Does Louisiana accept nano learning for CPA CPE credit?
No. The Louisiana State Board of CPAs does not accept nano learning as eligible CPE. Nano learning (short micro-content modules, typically under 10 minutes) does not meet Louisiana's CPE standards for instructional delivery and evaluative feedback. Confirm that any platform you use issues credits through qualifying interactive self-study or group program formats, not nano learning.
What happens if a Louisiana CPA misses the December 31 CPE deadline?
Failure to complete and report the required CPE by the annual deadlines (December 31 for completion, January 31 for reporting) can result in license non-renewal or administrative suspension by the Louisiana State Board of CPAs. Louisiana has reinstatement processes, but they involve additional fees and documentation. CPAs who discover a shortfall before December 31 should prioritize completing hours immediately — on-demand self-study platforms offer the fastest path to closing gaps.

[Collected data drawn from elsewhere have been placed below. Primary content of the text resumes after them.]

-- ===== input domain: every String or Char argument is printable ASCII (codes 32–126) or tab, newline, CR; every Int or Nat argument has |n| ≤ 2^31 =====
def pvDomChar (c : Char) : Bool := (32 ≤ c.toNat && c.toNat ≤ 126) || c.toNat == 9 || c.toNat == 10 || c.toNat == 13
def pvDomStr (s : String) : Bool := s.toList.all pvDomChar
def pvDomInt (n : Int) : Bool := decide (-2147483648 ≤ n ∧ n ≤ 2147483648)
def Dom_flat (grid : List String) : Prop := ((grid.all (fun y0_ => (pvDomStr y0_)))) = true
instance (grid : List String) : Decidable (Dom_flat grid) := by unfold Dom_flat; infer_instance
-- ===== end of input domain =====

-- B windows whole lines (rows/columns by zipping four shifted copies, diagonals built once with a
-- computed length and then sliced at every tail position) instead of A's per-window character loops
-- and while-walks; an alternative decomposition with the same cost, same return value on Pre_flat.

-- ===== PORT A =====
-- A's down-right-diagonal while loop: at each position join the ≤4 in-bounds chars, then step (x+1,y+1).
-- grid[x+k][y+k] is modelled with getD defaults; under Pre_flat every access is in bounds, as in Python.
def pvDiagA (g : List (List Char)) (n m x y : Nat) : List String :=
  if h : x < n ∧ y < m then
    String.ofList ((List.range 4).filterMap fun k =>
      if x + k < n ∧ y + k < m then some ((g.getD (x + k) []).getD (y + k) ' ') else none)
    :: pvDiagA g n m (x + 1) (y + 1)
  else []
termination_by n - x
decreasing_by omega

-- A's down-left-diagonal while loop; y may go negative, as in Python, so it is an Int.
def pvAdiagA (g : List (List Char)) (n : Nat) (m : Nat) (x : Nat) (y : Int) : List String :=
  if h : x < n ∧ 0 ≤ y then
    String.ofList ((List.range 4).filterMap fun k =>
      if x + k < n ∧ 0 ≤ y - (k : Int) then some ((g.getD (x + k) []).getD (y - (k : Int)).toNat ' ') else none)
    :: pvAdiagA g n m (x + 1) (y - 1)
  else []
termination_by n - x
decreasing_by omega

Who regulates CPA licenses in Louisiana?
Louisiana CPA licenses are regulated by the Louisiana State Board of CPAs (cpaboard.state.la.us). The Board handles license renewals, CPE audits, ethics course pre-approval, and disciplinary matters. The Society of Louisiana CPAs (LCPA, lcpa.org) is the professional membership organization offering CPE programs, conferences, ethics courses, and member resources. LCPA ethics courses are Board-approved and satisfy the even-year ethics requirement.
How does Louisiana's rolling 2-year CPE system work?
Louisiana uses a rolling 2-year measurement rather than a fixed biennial period. At December 31, 2026 renewal, the Board counts CPE from January 1, 2025 through December 31, 2026. At December 31, 2027 renewal, it looks at January 1, 2026 through December 31, 2027. Combined with the 20-hour annual minimum, this means every year matters: you need at least 20 hours in each calendar year, and the two-year combined total must reach 80 hours.
How does Louisiana CPE compare to neighboring states?
Louisiana (80 hrs rolling 2-year, annual Dec 31 renewal, 20 hrs/yr minimum) is more complex than most Gulf Coast neighbors. Mississippi requires 40 hours per year with a December 31 deadline. Arkansas requires 40 hours per year with a December 31 deadline. Texas uses 120 hours per 3-year rolling period with a birth-month deadline (not December 31). Multi-state CPAs holding Louisiana and Mississippi or Arkansas licenses face December 31 deadlines in both states but with different hour totals and rules.